The Slovenia Times

Shoe maker Peko faces bankruptcy


After its owners and creditors failed to support its restructuring plan, the state has decided against yet another capital injection into the producer of the legendary footwear brand.

The Slovenian Sovereign Holding (SSH), which manages about a 61% state share in the Tržič-based company, expected the Peko management to present an ambitious plan for restructuring that would enable sustainable operations.

But after Peko shareholders - which apart from the state include state-owned investment firm DSU, and banks Gorenjska banka and SKB - got acquainted with the plan in early January, they decided not to back it.

SSH subsequently assessed that the planned capital increase by the state would be neither admissible nor sufficient to avert bankruptcy if creditors were not prepared to convert part of their claims into capital to enable the company to get a new loan.

Insufficient free assets which could be used to secure new loans are an obstacle to restructuring, the custodian of state assets concluded.

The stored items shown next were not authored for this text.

-- THE FLAG: sorted numbers = 1..n  ↔  no duplicates (dict size = n) and distinct keys = 1..n
theorem ppf_flag_iff (fs : List (Int × String)) :
    ((PySem.List.sorted fs (fun p => p.1) false).map (fun p => p.1)
        = PySem.List.pyRange 1 (1 + (((PySem.List.sorted fs (fun p => p.1) false).map (fun p => p.1)).length : Int)) 1)
      ↔ ((PySem.Set.ofList (fs.map Prod.fst)).length = fs.length
          ∧ ppfOrd fs = PySem.List.pyRange 1 ((fs.length : Int) + 1) 1) := by
  have hperm : (PySem.List.sorted fs (fun p => p.1) false).Perm fs :=
    PySem.List.sorted_perm fs (fun p => p.1) false
  have hpermmap : ((PySem.List.sorted fs (fun p => p.1) false).map (fun p => p.1)).Perm
      (fs.map Prod.fst) := hperm.map _
  have hlen : ((PySem.List.sorted fs (fun p => p.1) false).map (fun p => p.1)).length
      = fs.length := by
    rw [List.length_map, hperm.length_eq]
  have harith : (1 : Int) + (fs.length : Int) = (fs.length : Int) + 1 := by ring
  rw [hlen, harith]
  set snums := (PySem.List.sorted fs (fun p => p.1) false).map (fun p => p.1) with hsnums
  set R := PySem.List.pyRange 1 ((fs.length : Int) + 1) 1 with hR
  constructor
  · intro h
    have hndR : R.Nodup := PySem.List.nodup_pyRange_one _ _
    have hnds : snums.Nodup := h ▸ hndR
    have hndn : (fs.map Prod.fst).Nodup := (hpermmap.nodup_iff).1 hnds
    have hself : PySem.Set.ofList (fs.map Prod.fst) = fs.map Prod.fst :=
      PySem.Set.ofList_eq_self_of_nodup _ hndn
    constructor
    · rw [hself, List.length_map]
    · unfold ppfOrd
      rw [hself]
      have hle : List.Pairwise (· ≤ ·) snums :=
        PySem.List.sorted_map_key_pairwise fs (fun p => p.1)
      rw [PySem.List.sorted_id_eq_of_perm_of_pairwise (fs.map Prod.fst) snums hpermmap hle]
      exact h
  · rintro ⟨hlen2, hord⟩
    have hsub : (PySem.Set.ofList (fs.map Prod.fst)).Sublist (fs.map Prod.fst) :=
      ofList_sublist _
    have hself : PySem.Set.ofList (fs.map Prod.fst) = fs.map Prod.fst :=
      hsub.eq_of_length (by rw [hlen2, List.length_map])
    have hndn : (fs.map Prod.fst).Nodup := hself ▸ PySem.Set.nodup_ofList (fs.map Prod.fst)
    have hgrp : snums = (ppfOrd fs).flatMap
        (fun k => (fs.filter (fun p => p.1 == k)).map (fun p => p.1)) := by
      rw [hsnums, sorted_fst_eq_grp]
      unfold ppfGrp
      rw [List.map_flatMap]
    have hsingle : ∀ k ∈ ppfOrd fs,
        (fs.filter (fun p => p.1 == k)).map (fun p => p.1) = [k] := by
      intro k hk
      have hkmem : k ∈ fs.map Prod.fst := by
        have := hk
        unfold ppfOrd at this
        rw [PySem.List.mem_sorted, PySem.Set.mem_ofList] at this
        exact this
      have hcnt : (fs.map Prod.fst).count k = 1 := List.count_eq_one_of_mem hndn hkmem
      have hlenf : (fs.filter (fun p => p.1 == k)).length = 1 := by
        rw [← List.countP_eq_length_filter]
        rw [List.count, List.countP_map] at hcnt
        exact hcnt
      have hall : ∀ x ∈ (fs.filter (fun p => p.1 == k)).map (fun p => p.1), x = k := by
        intro x hx
        rcases List.mem_map.1 hx with ⟨q, hq, hxq⟩
        have := (List.mem_filter.1 hq).2
        rw [← hxq]
        simpa using this
      have hlenm : ((fs.filter (fun p => p.1 == k)).map (fun p => p.1)).length = 1 := by
        rw [List.length_map]; exact hlenf
      cases hm : (fs.filter (fun p => p.1 == k)).map (fun p => p.1) with
      | nil => rw [hm] at hlenm; cases hlenm
      | cons a t =>
        rw [hm] at hlenm
        have ht : t = [] := by
          rw [List.length_cons] at hlenm
          exact List.length_eq_zero_iff.1 (by omega)
        have ha : a = k := hall a (by rw [hm]; simp)
        rw [ht, ha]
    rw [hgrp, flatMap_congr_mem _ _ (fun k => [k]) hsingle, List.flatMap_singleton']
    exact hord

The Sovereign Holding also noted that the state had already provided funds for the company on several occasions in the past, with the last major recapitalisations carried out in 2012 and 2014.

The concept of salvaging the company was based on participation of all stakeholders, the owners and creditors, it stressed.

What the decision means for Peko is not fully clear yet, but the company is likely to go into receivership. Lacking fresh money, Peko cannot buy input material, so production has been suspended for most of the time.

Peko boss Matjaž Delopst declined to comment on SSH's decision today, but he did express regret because he had believed the company could be salvaged, and because of the effort invested it its restructuring.

More about Peko's fate should be known early next week, when the company's supervisory board is due to discuss the situation. Receivership is the likeliest scenario.

Employing a workforce of 156, Peko owes about EUR 7m in debt, of which EUR 3.7m in short-term liabilities to banks that fell due at the beginning of the year.

Peko has been ailing for years, with its revenue dropping due to occasional suspension of production and its number of employees decreasing. The company's assets have been mostly sold to cover the costs of production.

A total of 77 Peko stores have been sold in the last seven years.

There have been several proposed solutions for revival of the company, including a sale to Croatia's Osimpex, but all of them eventually fell through.